Thus, there is a need for a load balancing engine that incorporates predicted usage patterns in load balancing of hosts for provision of cloud desktops. There is also a need for a system that minimizes migration of Cloud desktops to different hosts.
SUMMARYOne disclosed example is a virtual computing system the includes a plurality of available host servers for providing virtual machines accessible to client devices of users. A monitoring service is coupled to the available host servers. The monitoring service is operable to collect resource usage data from the plurality of virtual machines. A host allocation engine is coupled to the monitoring service and plurality of available host servers. The host allocation engine is operable to determine anticipated resources required for demand for virtual machines at a future period of time. The host allocation engine creates a plan for a mix of configurations of the available host servers to minimally allocate host servers to support the anticipated resources for the demand for virtual machines. The host allocation engine provides the host servers to instantiate virtual machines in accordance with the plan.

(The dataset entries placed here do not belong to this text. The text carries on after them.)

-- pv_equiv track=rewrite | github.com/AlisherXujanov/Fullstack14 | backend/python/10-built-ins/Oybek.py | find_difference_and_nearest
-- ===== SOURCE A (Python) =====
-- def find_difference_and_nearest(nums:list[int]) -> int:
--     negatives = sorted([num for num in nums if num < 0])
--     positives = sorted([num for num in nums if num >= 0])
--
--     min_positive = positives[0]
--     max_negative = negatives[-1]
--     difference = min_positive - max_negative
--
--     counter = 0
--     while True:
--         if difference + counter in nums:
--             return difference, difference + counter
--         elif difference - counter in nums:
--             return difference, difference - counter
--         else:
--             counter += 1
-- ===== SOURCE B (Python) =====
-- def find_difference_and_nearest(nums):
--     min_positive = min(x for x in nums if x >= 0)
--     max_negative = max(x for x in nums if x < 0)
--     difference = min_positive - max_negative
--     best = nums[0]
--     for x in nums[1:]:
--         if (abs(x - difference), -x) < (abs(best - difference), -best):
--             best = x
--     return difference, best
-- ===== Notes on version B (the rewrite author's own statement) =====
-- stated objective: faster
-- what changed: A sorts both sign-classes and then probes membership of difference+/-counter in the list until a hit (O(n) scan per probe, up to the gap many probes); B computes min/max in one pass and finds the nearest element by a single fold over the list with the key (|x-d|, -x), removing both the sorts and the counter/membership loop.
import Mathlib
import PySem

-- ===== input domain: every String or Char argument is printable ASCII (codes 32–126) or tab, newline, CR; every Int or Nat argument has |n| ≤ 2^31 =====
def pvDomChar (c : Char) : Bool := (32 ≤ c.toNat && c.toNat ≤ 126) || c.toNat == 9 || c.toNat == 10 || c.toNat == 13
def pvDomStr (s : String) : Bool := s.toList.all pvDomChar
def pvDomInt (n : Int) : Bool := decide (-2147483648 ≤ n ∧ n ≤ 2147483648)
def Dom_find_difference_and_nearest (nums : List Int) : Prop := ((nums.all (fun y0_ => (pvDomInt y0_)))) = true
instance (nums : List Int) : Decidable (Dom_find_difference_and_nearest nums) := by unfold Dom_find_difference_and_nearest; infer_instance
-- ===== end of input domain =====

-- B replaces A's sorts and expanding membership search with one O(n) pass (min, max, then a
-- single fold picking the element nearest to the difference, larger value on ties).

-- ===== PORT A =====
-- A's 'while True' search loop; the Nat fuel is only a totality guard (chosen large enough
-- below that the loop always hits before it runs out when nums is nonempty).
def pvLoopA (nums : List Int) (d : Int) : Nat → Int → Int × Int
  | 0, _ => (d, d)
  | fuel + 1, c =>
    if d + c ∈ nums then (d, d + c)
    else if d - c ∈ nums then (d, d - c)
    else pvLoopA nums d fuel (c + 1)

def find_difference_and_nearest (nums : List Int) : Int × Int :=
  let negatives := PySem.List.sorted (nums.filter (fun num => num < 0)) (fun x => x)
  let positives := PySem.List.sorted (nums.filter (fun num => num ≥ 0)) (fun x => x)
  match PySem.List.pyGet? positives 0, PySem.List.pyGet? negatives (-1) with
  | some min_positive, some max_negative =>
    let difference := min_positive - max_negative
    pvLoopA nums difference
      ((nums.map (fun x => (x - difference).natAbs)).foldl max 0 + 1) 0
  | _, _ => (0, 0)  -- Python raises IndexError here; excluded by Pre_

-- ===== PORT B =====
-- the loop body of Source B: keep x if (abs(x-d), -x) < (abs(best-d), -best)
def pvStep (d best x : Int) : Int :=
  if (x - d).natAbs < (best - d).natAbs ∨
     ((x - d).natAbs = (best - d).natAbs ∧ -x < -best) then x else best

def find_difference_and_nearest_alt (nums : List Int) : Int × Int :=
  match PySem.List.min? (nums.filter (fun x => x ≥ 0)) (fun x => x) with
  | none => (0, 0)  -- Python raises ValueError here; excluded by Pre_
  | some min_positive =>
    match PySem.List.max? (nums.filter (fun x => x < 0)) (fun x => x) with
    | none => (0, 0)  -- Python raises ValueError here; excluded by Pre_
    | some max_negative =>
      let d := min_positive - max_negative
      match nums with
      | [] => (0, 0)  -- unreachable: nums has a nonnegative element here
      | b :: rest => (d, rest.foldl (pvStep d) b)

-- ===== PRECONDITION & SPEC =====
-- Pre_ excludes exactly the inputs with no negative or no nonnegative element, on which
-- Python A raises IndexError (and B raises ValueError).
def Pre_find_difference_and_nearest (nums : List Int) : Prop :=
  (nums.any (fun x => x < 0)) = true ∧ (nums.any (fun x => x ≥ 0)) = true
instance (nums : List Int) : Decidable (Pre_find_difference_and_nearest nums) := by
  unfold Pre_find_difference_and_nearest; infer_instance

def pvWitness_find_difference_and_nearest : List Int := [-2, 3, 7]

def Spec_find_difference_and_nearest (nums : List Int) (out : Int × Int) : Prop := out = find_difference_and_nearest_alt nums
instance (nums : List Int) (out : Int × Int) : Decidable (Spec_find_difference_and_nearest nums out) := by unfold Spec_find_difference_and_nearest; infer_instance

-- ===== CLAIM (what is proved, stated in full; the proofs are below) =====
def Claim_equal_find_difference_and_nearest : Prop := ∀ (nums : List Int), Dom_find_difference_and_nearest nums → Pre_find_difference_and_nearest nums → Spec_find_difference_and_nearest nums (find_difference_and_nearest nums)

-- ===== LEMMAS AND PROOFS =====

-- "x is at least as good a candidate as y": strictly closer to d, or equally close and ≥ y
def pvKle (d x y : Int) : Prop :=
  (x - d).natAbs < (y - d).natAbs ∨ ((x - d).natAbs = (y - d).natAbs ∧ y ≤ x)

lemma pvKle_trans {d a b c : Int} (h1 : pvKle d a b) (h2 : pvKle d b c) : pvKle d a c := by
  unfold pvKle at *; omega

lemma pvStep_spec (d b x : Int) :
    (pvStep d b x = b ∨ pvStep d b x = x) ∧ pvKle d (pvStep d b x) b ∧ pvKle d (pvStep d b x) x := by
  unfold pvStep pvKle; split_ifs with h
  · exact ⟨Or.inr rfl, by omega, by omega⟩
  · exact ⟨Or.inl rfl, by omega, by omega⟩

-- the fold of Source B returns a member that is pvKle-minimal over the whole list
lemma pvFold_spec (d : Int) : ∀ (rest : List Int) (b : Int),
    (rest.foldl (pvStep d) b ∈ b :: rest) ∧ ∀ y ∈ b :: rest, pvKle d (rest.foldl (pvStep d) b) y := by
  intro rest
  induction rest with
  | nil => intro b; exact ⟨List.mem_singleton.mpr rfl, by
      intro y hy; rw [List.mem_singleton] at hy; subst hy
      exact Or.inr ⟨rfl, le_refl _⟩⟩
  | cons x rest ih =>
    intro b
    have hfc : List.foldl (pvStep d) b (x :: rest) = List.foldl (pvStep d) (pvStep d b x) rest := rfl
    rw [hfc]
    obtain ⟨hmem, hmin⟩ := ih (pvStep d b x)
    obtain ⟨hcase, hkb, hkx⟩ := pvStep_spec d b x
    have hself : pvKle d (rest.foldl (pvStep d) (pvStep d b x)) (pvStep d b x) :=
      hmin _ (List.mem_cons_self ..)
    refine ⟨?_, ?_⟩
    · rcases List.mem_cons.mp hmem with h | h
      · rcases hcase with hc | hc <;> rw [h, hc] <;> simp
      · simp only [List.mem_cons]; tauto
    · intro y hy
      rcases List.mem_cons.mp hy with h | h
      · subst h; exact pvKle_trans hself hkb
      rcases List.mem_cons.mp h with h | h
      · subst h; exact pvKle_trans hself hkx
      · exact hmin y (List.mem_cons_of_mem _ h)

-- A's expanding search returns exactly the pvKle-minimal member, given enough fuel
lemma pvLoopA_eq (nums : List Int) (d r : Int) (hmem : r ∈ nums)
    (hmin : ∀ y ∈ nums, pvKle d r y) :
    ∀ (fuel : Nat) (c : Int), 0 ≤ c →
      (∀ y ∈ nums, c ≤ ((y - d).natAbs : Int)) →
      ((r - d).natAbs : Int) < c + fuel →
      pvLoopA nums d fuel c = (d, r) := by
  intro fuel
  induction fuel with
  | zero =>
    intro c _ hinv hfuel
    exact absurd (hinv r hmem) (by omega)
  | succ fuel ih =>
    intro c hc hinv hfuel
    rw [pvLoopA]
    by_cases h1 : d + c ∈ nums
    · rw [if_pos h1]
      have hb := hmin (d + c) h1
      have hr := hinv r hmem
      unfold pvKle at hb
      have : r = d + c := by omega
      rw [this]
    · rw [if_neg h1]
      by_cases h2 : d - c ∈ nums
      · rw [if_pos h2]
        have hb := hmin (d - c) h2
        have hr := hinv r hmem
        unfold pvKle at hb
        have : r = d + c ∨ r = d - c := by omega
        rcases this with h | h
        · exact absurd (h ▸ hmem) h1
        · rw [h]
      · rw [if_neg h2]
        apply ih (c + 1) (by omega)
        · intro y hy
          have := hinv y hy
          by_cases he : ((y - d).natAbs : Int) = c
          · have : y = d + c ∨ y = d - c := by omega
            rcases this with h | h
            · exact absurd (h ▸ hy) h1
            · exact absurd (h ▸ hy) h2
          · omega
        · omega

-- pairwise-≤ list: every element is ≤ the last one
lemma pvLe_getLast : ∀ (l : List Int), l.Pairwise (· ≤ ·) →
    ∀ y ∈ l, ∀ h : l ≠ [], y ≤ l.getLast h := by
  intro l
  induction l with
  | nil => intro _ y hy; cases hy
  | cons a t ih =>
    intro hp y hy h
    rcases List.pairwise_cons.mp hp with ⟨ha, ht⟩
    cases t with
    | nil => simp at hy ⊢; omega
    | cons b t' =>
      rw [List.getLast_cons (by simp)]
      rcases List.mem_cons.mp hy with h' | h'
      · subst h'
        exact le_trans (ha _ (List.mem_cons_self ..)) (ih ht _ (List.mem_cons_self ..) (by simp))
      · exact ih ht y h' (by simp)

-- ===== VERDICT (by name: the statement is the Claim_ definition above) =====
theorem find_difference_and_nearest_spec : Claim_equal_find_difference_and_nearest := by
  intro nums _ hPre
  unfold Pre_find_difference_and_nearest at hPre
  obtain ⟨hneg, hpos⟩ := hPre
  rw [List.any_eq_true] at hneg hpos
  obtain ⟨xn, hxn, hxn'⟩ := hneg
  obtain ⟨xp, hxp, hxp'⟩ := hpos
  simp only [decide_eq_true_eq] at hxn' hxp'
  -- the two filters, both nonempty
  set Fneg := nums.filter (fun num => num < 0) with hFneg
  set Fpos := nums.filter (fun num => num ≥ 0) with hFpos
  have hFnegne : Fneg ≠ [] := by
    intro h
    have : xn ∈ Fneg := List.mem_filter.mpr ⟨hxn, by simpa using hxn'⟩
    rw [h] at this; cases this
  have hFposne : Fpos ≠ [] := by
    intro h
    have : xp ∈ Fpos := List.mem_filter.mpr ⟨hxp, by simpa using hxp'⟩
    rw [h] at this; cases this
  -- B's min / max
  obtain ⟨mp, hmp⟩ : ∃ m, PySem.List.min? Fpos (fun x => x) = some m := by
    cases h : PySem.List.min? Fpos (fun x => x) with
    | none => exact absurd ((PySem.List.min?_eq_none_iff _ _).mp h) hFposne
    | some m => exact ⟨m, rfl⟩
  obtain ⟨mn, hmn⟩ : ∃ m, PySem.List.max? Fneg (fun x => x) = some m := by
    cases h : PySem.List.max? Fneg (fun x => x) with
    | none => exact absurd ((PySem.List.max?_eq_none_iff _ _).mp h) hFnegne
    | some m => exact ⟨m, rfl⟩
  have hmp_mem : mp ∈ Fpos := PySem.List.min?_mem hmp
  have hmp_min : ∀ y ∈ Fpos, mp ≤ y := PySem.List.min?_isMin hmp
  have hmn_mem : mn ∈ Fneg := PySem.List.max?_mem hmn
  have hmn_max : ∀ y ∈ Fneg, y ≤ mn := PySem.List.max?_isMax hmn
  -- A's sorted heads/tails equal them
  have hSposne : PySem.List.sorted Fpos (fun x => x) ≠ [] := fun h =>
    hFposne ((PySem.List.sorted_eq_nil_iff _ _ _).mp h)
  obtain ⟨hp0, tp, hP⟩ := List.exists_cons_of_ne_nil hSposne
  have hhp_mem : hp0 ∈ Fpos := by
    rw [← PySem.List.mem_sorted Fpos (fun x => x) false, hP]; exact List.mem_cons_self ..
  have hhp_min : ∀ y ∈ Fpos, hp0 ≤ y := PySem.List.key_head_sorted_le Fpos (fun x => x) hP
  have hpeq : hp0 = mp := le_antisymm (hhp_min mp hmp_mem) (hmp_min hp0 hhp_mem)
  have hSnegne : PySem.List.sorted Fneg (fun x => x) ≠ [] := fun h =>
    hFnegne ((PySem.List.sorted_eq_nil_iff _ _ _).mp h)
  have hglast_mem : (PySem.List.sorted Fneg (fun x => x)).getLast hSnegne ∈ Fneg := by
    rw [← PySem.List.mem_sorted Fneg (fun x => x) false]
    exact List.getLast_mem hSnegne
  have hglast_max : ∀ y ∈ Fneg, y ≤ (PySem.List.sorted Fneg (fun x => x)).getLast hSnegne := by
    intro y hy
    apply pvLe_getLast _ (PySem.List.sorted_pairwise Fneg (fun x => x))
    rw [PySem.List.mem_sorted]; exact hy
  have hgeq : (PySem.List.sorted Fneg (fun x => x)).getLast hSnegne = mn :=
    le_antisymm (hmn_max _ hglast_mem) (hglast_max mn hmn_mem)
  -- nums is nonempty
  have hnumsne : nums ≠ [] := by intro h; rw [h] at hxp; cases hxp
  obtain ⟨b, rest, hnums⟩ := List.exists_cons_of_ne_nil hnumsne
  -- evaluate both programs
  unfold Spec_find_difference_and_nearest
  unfold find_difference_and_nearest find_difference_and_nearest_alt
  rw [hmp, hmn]
  simp only [← hFneg, ← hFpos, hP, PySem.List.pyGet?_zero_cons, PySem.List.pyGet?_neg_one,
    List.getLast?_eq_some_getLast hSnegne, hgeq, hpeq]
  rw [hnums]
  obtain ⟨hrmem, hrmin⟩ := pvFold_spec (mp - mn) rest b
  show pvLoopA (b :: rest) (mp - mn) _ 0 = (mp - mn, rest.foldl (pvStep (mp - mn)) b)
  apply pvLoopA_eq (b :: rest) (mp - mn) _ hrmem hrmin _ 0 (le_refl 0)
  · intro y _; exact Int.natCast_nonneg _
  · have hb := (PySem.List.le_foldl_max (((b :: rest).map (fun x => (x - (mp - mn)).natAbs))) 0).2
      ((rest.foldl (pvStep (mp - mn)) b - (mp - mn)).natAbs)
      (List.mem_map.mpr ⟨_, hrmem, rfl⟩)
    omega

In another implementation of the disclosed example system, the host allocation engine is further operable to migrate an existing virtual machine from a first active host server to a second active host server to provide a new virtual machine from the first active host server in accordance with the plan. In another implementation, the virtual machines each execute a cloud desktop accessible to the users via the client devices. In another implementation, the resources include at least one of virtual computer processing units (vCPU), virtual graphical processing units (GPU), and memory required by the virtual machine. In another other implementation, the host servers are organized as a server cluster that includes additional inactive host servers. In another implementation, an additional inactive server is activated and added to the plurality of host servers when a new virtual machine cannot be provided by a first host server. In another implementation, the allocation plan is revised based on a change in conditions of the host servers. In another implementation, the change in conditions includes at least one of a change in an anticipated number of users; change in access to Cloud regions; a new Cloud region; a new Cloud provider; or a Cloud region suffering from an outage or degradation of performance. In another implementation, at least some of the plurality of servers have different configurations.
Another disclosed example is a method for providing a virtual computer system. Resource usage data is collected from a plurality of virtual machines provided by a plurality of available host servers. The virtual machines are each accessible by one of a plurality of client devices. Anticipated resources required for demand for virtual machines at a future period of time are determined. A plan for a mix of configurations of the available host servers is created to minimally allocate host servers to support the anticipated resources for the demand for virtual machines. The host servers to instantiate virtual machines are provided in accordance with the plan.
In another implementation of the disclosed example method, an existing virtual machine is migrated from a first active host server to a second active host server to provide a new virtual machine from the first active host server in accordance with the plan. In another implementation, the virtual machines each execute a cloud desktop accessible to the users via the client devices. In another implementation, the resources include at least one of virtual computer processing units (vCPU), virtual graphical processing units (GPU), and memory required by the virtual machine. In another implementation, the plurality of host servers are organized as a server cluster that includes additional inactive host servers. In another implementation, an additional inactive server is activated and added to the plurality of host servers when a new virtual machine cannot be provided by a first host server. In another implementation, the example method includes revising the allocation plan based on a change in conditions of the host servers. In another implementation, the change in conditions includes at least one of a change in an anticipated number of users; change in access to Cloud regions; a new Cloud region; a new Cloud provider; or a Cloud region suffering from an outage or degradation of performance. In another implementation, at least some of the plurality of servers have different configurations.
Another disclosed example is a non-transitory computer-readable medium having machine-readable instructions stored thereon, which when executed by a processor, cause the processor to collect usage data from a plurality of virtual machines provided by a plurality of available host servers. The virtual machines are each accessible by one of a plurality of client devices. The instructions cause the processor to determine anticipated resources required for demand for virtual machines at a future period of time. The instructions cause the processor to create a plan for a mix of configurations of the available host servers to minimally allocate host servers to support the anticipated resources for the demand for virtual machines. The instructions cause the processor to provide the host servers to instantiate virtual machines in accordance with the plan.
The above summary is not intended to represent each embodiment or every aspect of the present disclosure. Rather, the foregoing summary merely provides an example of some of the novel aspects and features set forth herein. The above features and advantages, and other features and advantages of the present disclosure, will be readily apparent from the following detailed description of representative embodiments and modes for carrying out the present invention, when taken in connection with the accompanying drawings and the appended claims.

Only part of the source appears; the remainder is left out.